■ **PROBLEM TO SOLVE**: Find the line that contains "have hr : r ≠ [] := h r (by simp)" in the entries below. Write out that line and all that follow it, unchanged and alone.

>>>>>

-- pv_equiv track=rewrite | github.com/youtubediscord/zapret | ui/pages/strategies_page.py | _format_cmd_for_display
-- ===== SOURCE A (Python) =====
-- def _format_cmd_for_display(cmd_parts: list) -> str:
--     """Форматирует командную строку для удобного отображения"""
--     lines = []
--     current_line = []
--
--     for part in cmd_parts:
--         if part == '--new':
--             # Сохраняем текущую строку
--             if current_line:
--                 lines.append(' '.join(current_line))
--                 current_line = []
--             lines.append('--new')
--         else:
--             current_line.append(part)
--
--     # Добавляем последнюю строку
--     if current_line:
--         lines.append(' '.join(current_line))
--
--     return '\n'.join(lines)
-- ===== SOURCE B (Python) =====
-- def _format_cmd_for_display(cmd_parts: list) -> str:
--     # Group-then-format: split the list into maximal runs of equal kind
--     # ('--new' vs. other), format each run as one piece, join pieces once.
--     pieces = []
--     i, n = 0, len(cmd_parts)
--     while i < n:
--         k = cmd_parts[i] == '--new'
--         j = i
--         while j < n and (cmd_parts[j] == '--new') == k:
--             j += 1
--         run = cmd_parts[i:j]
--         pieces.append('\n'.join(run) if k else ' '.join(run))
--         i = j
--     return '\n'.join(pieces)
-- ===== Notes on version B (the rewrite author's own statement) =====
-- stated objective: alternative
-- what changed: Replaced the accumulate-and-flush pass with buffer/flush state by a run-partition decomposition: the list is split into maximal runs of equal kind ('--new' vs other), each run is formatted as one piece ('\n'-join for '--new' runs, ' '-join otherwise), and the pieces are joined once.
import Mathlib
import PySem

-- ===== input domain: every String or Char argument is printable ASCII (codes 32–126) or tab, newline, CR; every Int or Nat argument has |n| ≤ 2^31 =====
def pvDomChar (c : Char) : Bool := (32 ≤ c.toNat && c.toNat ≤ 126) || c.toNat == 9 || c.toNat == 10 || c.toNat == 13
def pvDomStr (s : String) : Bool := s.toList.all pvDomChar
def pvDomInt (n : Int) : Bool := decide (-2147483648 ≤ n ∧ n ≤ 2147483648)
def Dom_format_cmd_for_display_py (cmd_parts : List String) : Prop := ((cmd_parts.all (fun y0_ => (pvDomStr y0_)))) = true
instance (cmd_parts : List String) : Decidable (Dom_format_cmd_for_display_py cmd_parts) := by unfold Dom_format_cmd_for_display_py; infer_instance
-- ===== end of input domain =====

-- B replaces A's accumulate-and-flush pass by a run-partition decomposition (maximal
-- runs of '--new' vs other tokens, each formatted as one piece); same cost, alternative structure.

-- ===== PORT A =====
-- the for-loop of A over (lines, current_line)
def pvA_loop (parts lines cur : List String) : List String :=
  match parts with
  | [] => if cur.isEmpty then lines else lines ++ [PySem.Str.join " " cur]
  | p :: rest =>
    if p == "--new" then
      pvA_loop rest ((if cur.isEmpty then lines else lines ++ [PySem.Str.join " " cur]) ++ ["--new"]) []
    else
      pvA_loop rest lines (cur ++ [p])

def format_cmd_for_display_py (cmd_parts : List String) : String :=
  PySem.Str.join "\n" (pvA_loop cmd_parts [] [])

-- ===== PORT B =====
-- Source B's inner while loop: the maximal run starting at the head has the head's kind k
def pvB_pred (k : Bool) (y : String) : Bool := (y == "--new") == k

-- Source B's outer while loop: split into maximal runs of equal kind
def pvB_runs (parts : List String) : List (Bool × List String) :=
  match parts with
  | [] => []
  | x :: xs =>
    let k := x == "--new"
    (k, x :: xs.takeWhile (pvB_pred k)) :: pvB_runs (xs.dropWhile (pvB_pred k))
termination_by parts.length
decreasing_by
  simp only [List.length_cons]
  exact Nat.lt_succ_of_le (List.length_dropWhile_le _ _)

def pvB_piece : Bool × List String → String
  | (k, run) => if k then PySem.Str.join "\n" run else PySem.Str.join " " run

def format_cmd_for_display_py_alt (cmd_parts : List String) : String :=
  PySem.Str.join "\n" ((pvB_runs cmd_parts).map pvB_piece)

-- ===== PRECONDITION & SPEC =====
def Spec_format_cmd_for_display_py (cmd_parts : List String) (out : String) : Prop := out = format_cmd_for_display_py_alt cmd_parts
instance (cmd_parts : List String) (out : String) : Decidable (Spec_format_cmd_for_display_py cmd_parts out) := by unfold Spec_format_cmd_for_display_py; infer_instance

-- ===== CLAIM (what is proved, stated in full; the proofs are below) =====
def Claim_equal_format_cmd_for_display_py : Prop := ∀ (cmd_parts : List String), Dom_format_cmd_for_display_py cmd_parts → Spec_format_cmd_for_display_py cmd_parts (format_cmd_for_display_py cmd_parts)

-- ===== LEMMAS AND PROOFS =====

-- the list of output lines A's loop produces from state cur (with lines = [])
def pvRef : List String → List String → List String
  | [], cur => if cur.isEmpty then [] else [PySem.Str.join " " cur]
  | p :: rest, cur =>
    if p == "--new" then
      (if cur.isEmpty then [] else [PySem.Str.join " " cur]) ++ "--new" :: pvRef rest []
    else
      pvRef rest (cur ++ [p])

theorem pvA_loop_eq (parts : List String) : ∀ lines cur,
    pvA_loop parts lines cur = lines ++ pvRef parts cur := by
  induction parts with
  | nil => intro lines cur; by_cases h : cur.isEmpty <;> simp [pvA_loop, pvRef, h]
  | cons p rest ih =>
    intro lines cur
    by_cases hp : (p == "--new") = true
    · by_cases h : cur.isEmpty <;> simp [pvA_loop, pvRef, hp, h, ih]
    · simp [pvA_loop, pvRef, hp, ih]

-- the lines each run contributes in A's output
def pvLines (rs : List (Bool × List String)) : List (List String) :=
  rs.map (fun r => if r.1 then r.2 else [PySem.Str.join " " r.2])

theorem pvRef_new (xs : List String) :
    pvRef xs [] = xs.takeWhile (· == "--new") ++ pvRef (xs.dropWhile (· == "--new")) [] := by
  induction xs with
  | nil => simp [pvRef]
  | cons y ys ih =>
    by_cases hy : (y == "--new") = true
    · have : y = "--new" := by exact eq_of_beq hy
      simp [pvRef, List.takeWhile, List.dropWhile, this, ih]
    · simp [List.takeWhile, List.dropWhile, hy]

theorem pvRef_notnew (xs : List String) : ∀ cur : List String, cur ≠ [] →
    pvRef xs cur = PySem.Str.join " " (cur ++ xs.takeWhile (fun y => !(y == "--new")))
      :: pvRef (xs.dropWhile (fun y => !(y == "--new"))) [] := by
  induction xs with
  | nil =>
    intro cur hcur
    simp [pvRef, List.isEmpty_iff, hcur]
  | cons y ys ih =>
    intro cur hcur
    by_cases hy : (y == "--new") = true
    · simp [pvRef, hy, List.takeWhile, List.dropWhile, List.isEmpty_iff, hcur]
    · have : pvRef (y :: ys) cur = pvRef ys (cur ++ [y]) := by simp [pvRef, hy]
      rw [this, ih (cur ++ [y]) (by simp)]
      simp [List.takeWhile, List.dropWhile, hy, List.append_assoc]

theorem pvB_runs_nil : pvB_runs [] = [] := by
  rw [pvB_runs]

theorem pvB_runs_cons (x : String) (xs : List String) :
    pvB_runs (x :: xs) = ((x == "--new"), x :: xs.takeWhile (pvB_pred (x == "--new")))
      :: pvB_runs (xs.dropWhile (pvB_pred (x == "--new"))) := by
  rw [pvB_runs]

theorem pvB_pred_true (x : String) (hx : (x == "--new") = true) :
    pvB_pred (x == "--new") = (fun y : String => y == "--new") := by
  funext y; simp [pvB_pred, hx]

theorem pvB_pred_false (x : String) (hx : (x == "--new") = false) :
    pvB_pred (x == "--new") = (fun y : String => !(y == "--new")) := by
  funext y; simp [pvB_pred, hx]

theorem pvRef_eq_flatten_aux : ∀ (n : Nat) (parts : List String), parts.length ≤ n →
    pvRef parts [] = (pvLines (pvB_runs parts)).flatten := by
  intro n
  induction n with
  | zero =>
    intro parts h
    have hnil : parts = [] := List.eq_nil_of_length_eq_zero (Nat.le_zero.mp h)
    subst hnil
    simp [pvRef, pvB_runs_nil, pvLines]
  | succ n ih =>
    intro parts h
    cases parts with
    | nil => simp [pvRef, pvB_runs_nil, pvLines]
    | cons x xs =>
      rw [pvB_runs_cons]
      by_cases hx : (x == "--new") = true
      · have hxeq : x = "--new" := eq_of_beq hx
        rw [pvB_pred_true x hx, hx]
        have hrec := ih (xs.dropWhile (fun y : String => y == "--new"))
          (by
            have := List.length_dropWhile_le (fun y : String => y == "--new") xs
            simp only [List.length_cons] at h
            omega)
        calc pvRef (x :: xs) [] = "--new" :: pvRef xs [] := by simp [pvRef, hx]
          _ = x :: (xs.takeWhile (fun y : String => y == "--new")
                ++ pvRef (xs.dropWhile (fun y : String => y == "--new")) []) := by
              rw [pvRef_new xs, hxeq]
          _ = (x :: xs.takeWhile (fun y : String => y == "--new"))
                ++ (pvLines (pvB_runs (xs.dropWhile (fun y : String => y == "--new")))).flatten := by
              rw [hrec]; simp
          _ = (pvLines ((true, x :: xs.takeWhile (fun y : String => y == "--new"))
                :: pvB_runs (xs.dropWhile (fun y : String => y == "--new")))).flatten := by
              simp [pvLines]
      · have hx' : (x == "--new") = false := by simpa using hx
        rw [pvB_pred_false x hx', hx']
        have hrec := ih (xs.dropWhile (fun y : String => !(y == "--new")))
          (by
            have := List.length_dropWhile_le (fun y : String => !(y == "--new")) xs
            simp only [List.length_cons] at h
            omega)
        calc pvRef (x :: xs) [] = pvRef xs [x] := by simp [pvRef, hx]
          _ = PySem.Str.join " " ([x] ++ xs.takeWhile (fun y : String => !(y == "--new")))
                :: pvRef (xs.dropWhile (fun y : String => !(y == "--new"))) [] :=
              pvRef_notnew xs [x] (by simp)
          _ = (pvLines ((false, x :: xs.takeWhile (fun y : String => !(y == "--new")))
                :: pvB_runs (xs.dropWhile (fun y : String => !(y == "--new"))))).flatten := by
              rw [hrec]; simp [pvLines]

theorem pvRef_eq_flatten (parts : List String) :
    pvRef parts [] = (pvLines (pvB_runs parts)).flatten :=
  pvRef_eq_flatten_aux parts.length parts le_rfl

theorem pvLines_ne_nil_aux : ∀ (n : Nat) (parts : List String), parts.length ≤ n →
    ∀ c ∈ pvLines (pvB_runs parts), c ≠ [] := by
  intro n
  induction n with
  | zero =>
    intro parts h
    have hnil : parts = [] := List.eq_nil_of_length_eq_zero (Nat.le_zero.mp h)
    subst hnil
    simp [pvB_runs_nil, pvLines]
  | succ n ih =>
    intro parts h
    cases parts with
    | nil => simp [pvB_runs_nil, pvLines]
    | cons x xs =>
      rw [pvB_runs_cons]
      intro c hc
      have hrec := ih (xs.dropWhile (pvB_pred (x == "--new")))
        (by
          have := List.length_dropWhile_le (pvB_pred (x == "--new")) xs
          simp only [List.length_cons] at h
          omega)
      simp only [pvLines, List.map_cons, List.mem_cons] at hc
      rcases hc with hch | hct
      · cases hxx : (x == "--new") <;> simp [hxx] at hch <;> simp [hch]
      · exact hrec c (by simpa [pvLines] using hct)

theorem pvLines_ne_nil (parts : List String) :
    ∀ c ∈ pvLines (pvB_runs parts), c ≠ [] :=
  pvLines_ne_nil_aux parts.length parts le_rfl

theorem sjoin_singleton (sep : String) (p : String) : PySem.Str.join sep [p] = p := by
  rw [← String.toList_inj]
  simp [PySem.Str.toList_join, PySem.Chars.join_singleton]

theorem cjoin_append (sep : List Char) (l m : List (List Char)) (hl : l ≠ []) (hm : m ≠ []) :
    PySem.Chars.join sep (l ++ m) = PySem.Chars.join sep l ++ sep ++ PySem.Chars.join sep m := by
  induction l with
  | nil => exact absurd rfl hl
  | cons a l' ih =>
    cases l' with
    | nil =>
      obtain ⟨b, m', rfl⟩ : ∃ b m', m = b :: m' := by
        cases m with | nil => exact absurd rfl hm | cons b m' => exact ⟨b, m', rfl⟩
      simp [PySem.Chars.join_cons_cons, PySem.Chars.join_singleton]
    | cons b l'' =>
      have h1 : (a :: b :: l'') ++ m = a :: b :: (l'' ++ m) := rfl
      rw [h1, PySem.Chars.join_cons_cons]
      have h2 : (b :: l'') ++ m = b :: (l'' ++ m) := rfl
      rw [← h2, ih (by simp), PySem.Chars.join_cons_cons]
      simp [List.append_assoc]

theorem sjoin_append (sep : String) (l m : List String) (hl : l ≠ []) (hm : m ≠ []) :
    PySem.Str.join sep (l ++ m) = PySem.Str.join sep l ++ sep ++ PySem.Str.join sep m := by
  rw [← String.toList_inj]
  simp only [PySem.Str.toList_join, String.toList_append, List.map_append]
  exact cjoin_append sep.toList _ _ (by simpa using hl) (by simpa using hm)

theorem sjoin_flatten (chunks : List (List String)) (h : ∀ c ∈ chunks, c ≠ []) :
    PySem.Str.join "\n" chunks.flatten = PySem.Str.join "\n" (chunks.map (PySem.Str.join "\n")) := by
  induction chunks with
  | nil => simp
  | cons c rest ih =>
    have hc : c ≠ [] := h c (by simp)
    cases rest with
    | nil => simp [sjoin_singleton]
    | cons r rest' =>
      have hflat : (r :: rest').flatten ≠ [] := by
        have hr : r ≠ [] := h r (by simp)
        simp only [List.flatten_cons]
        intro habs
        exact hr (List.append_eq_nil_iff.mp habs).1
      have ihr := ih (fun c hc => h c (by simp [hc]))
      rw [List.flatten_cons, sjoin_append "\n" c (r :: rest').flatten hc hflat, ihr]
      rw [show (c :: r :: rest').map (PySem.Str.join "\n")
          = [PySem.Str.join "\n" c] ++ (PySem.Str.join "\n" r :: rest'.map (PySem.Str.join "\n"))
          from by simp]
      rw [sjoin_append "\n" _ _ (by simp) (by simp), sjoin_singleton]
      simp

theorem pvLines_map_join (rs : List (Bool × List String)) :
    (pvLines rs).map (PySem.Str.join "\n") = rs.map pvB_piece := by
  induction rs with
  | nil => rfl
  | cons r rest ih =>
    obtain ⟨k, run⟩ := r
    cases k <;> simp only [pvLines, List.map_cons, pvB_piece, Bool.false_eq_true,
      if_false, if_true, sjoin_singleton] <;> exact congrArg _ ih

-- ===== VERDICT (by name: the statement is the Claim_ definition above) =====
theorem format_cmd_for_display_py_spec : Claim_equal_format_cmd_for_display_py := by
  intro cmd_parts _
  unfold Spec_format_cmd_for_display_py format_cmd_for_display_py format_cmd_for_display_py_alt
  rw [pvA_loop_eq cmd_parts [] [], List.nil_append, pvRef_eq_flatten,
    sjoin_flatten _ (pvLines_ne_nil cmd_parts), pvLines_map_join]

<<<<<

■ **RESPONSE TO THIS TASK**:
        have hr : r ≠ [] := h r (by simp)
        simp only [List.flatten_cons]
        intro habs
        exact hr (List.append_eq_nil_iff.mp habs).1
      have ihr := ih (fun c hc => h c (by simp [hc]))
      rw [List.flatten_cons, sjoin_append "\n" c (r :: rest').flatten hc hflat, ihr]
      rw [show (c :: r :: rest').map (PySem.Str.join "\n")
          = [PySem.Str.join "\n" c] ++ (PySem.Str.join "\n" r :: rest'.map (PySem.Str.join "\n"))
          from by simp]
      rw [sjoin_append "\n" _ _ (by simp) (by simp), sjoin_singleton]
      simp

theorem pvLines_map_join (rs : List (Bool × List String)) :
    (pvLines rs).map (PySem.Str.join "\n") = rs.map pvB_piece := by
  induction rs with
  | nil => rfl
  | cons r rest ih =>
    obtain ⟨k, run⟩ := r
    cases k <;> simp only [pvLines, List.map_cons, pvB_piece, Bool.false_eq_true,
      if_false, if_true, sjoin_singleton] <;> exact congrArg _ ih

-- ===== VERDICT (by name: the statement is the Claim_ definition above) =====
theorem format_cmd_for_display_py_spec : Claim_equal_format_cmd_for_display_py := by
  intro cmd_parts _
  unfold Spec_format_cmd_for_display_py format_cmd_for_display_py format_cmd_for_display_py_alt
  rw [pvA_loop_eq cmd_parts [] [], List.nil_append, pvRef_eq_flatten,
    sjoin_flatten _ (pvLines_ne_nil cmd_parts), pvLines_map_join]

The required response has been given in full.